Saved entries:
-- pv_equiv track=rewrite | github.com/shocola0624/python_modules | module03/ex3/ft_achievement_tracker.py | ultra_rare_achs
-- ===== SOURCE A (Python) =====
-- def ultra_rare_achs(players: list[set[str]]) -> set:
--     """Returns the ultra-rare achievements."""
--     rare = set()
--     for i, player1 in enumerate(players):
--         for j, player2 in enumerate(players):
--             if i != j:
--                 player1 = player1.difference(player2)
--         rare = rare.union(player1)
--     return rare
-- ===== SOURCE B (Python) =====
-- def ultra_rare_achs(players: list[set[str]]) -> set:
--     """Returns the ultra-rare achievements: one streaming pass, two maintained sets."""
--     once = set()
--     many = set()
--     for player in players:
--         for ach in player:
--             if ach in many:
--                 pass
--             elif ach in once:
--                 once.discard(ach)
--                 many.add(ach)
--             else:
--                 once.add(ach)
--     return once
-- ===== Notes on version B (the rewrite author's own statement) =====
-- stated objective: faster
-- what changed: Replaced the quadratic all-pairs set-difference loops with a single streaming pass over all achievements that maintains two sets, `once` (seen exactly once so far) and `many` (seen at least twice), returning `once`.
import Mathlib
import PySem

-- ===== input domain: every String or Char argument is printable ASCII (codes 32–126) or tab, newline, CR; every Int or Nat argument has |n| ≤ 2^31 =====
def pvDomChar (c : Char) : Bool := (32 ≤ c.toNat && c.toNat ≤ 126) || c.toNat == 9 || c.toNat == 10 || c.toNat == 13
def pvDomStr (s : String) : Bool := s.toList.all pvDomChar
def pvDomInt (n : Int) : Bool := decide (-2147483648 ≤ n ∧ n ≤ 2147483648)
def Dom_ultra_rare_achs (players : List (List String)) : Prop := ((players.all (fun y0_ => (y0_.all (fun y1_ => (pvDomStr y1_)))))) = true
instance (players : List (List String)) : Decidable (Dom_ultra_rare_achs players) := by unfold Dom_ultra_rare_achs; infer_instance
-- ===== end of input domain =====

→ Assigned task
Once you find the line with "for player in" in the entries above, output it and each line after it up to and including the line with "import PySem", and nothing else.

→ Completed task
--     for player in players:
--         for ach in player:
--             if ach in many:
--                 pass
--             elif ach in once:
--                 once.discard(ach)
--                 many.add(ach)
--             else:
--                 once.add(ach)
--     return once
-- ===== Notes on version B (the rewrite author's own statement) =====
-- stated objective: faster
-- what changed: Replaced the quadratic all-pairs set-difference loops with a single streaming pass over all achievements that maintains two sets, `once` (seen exactly once so far) and `many` (seen at least twice), returning `once`.
import Mathlib
import PySem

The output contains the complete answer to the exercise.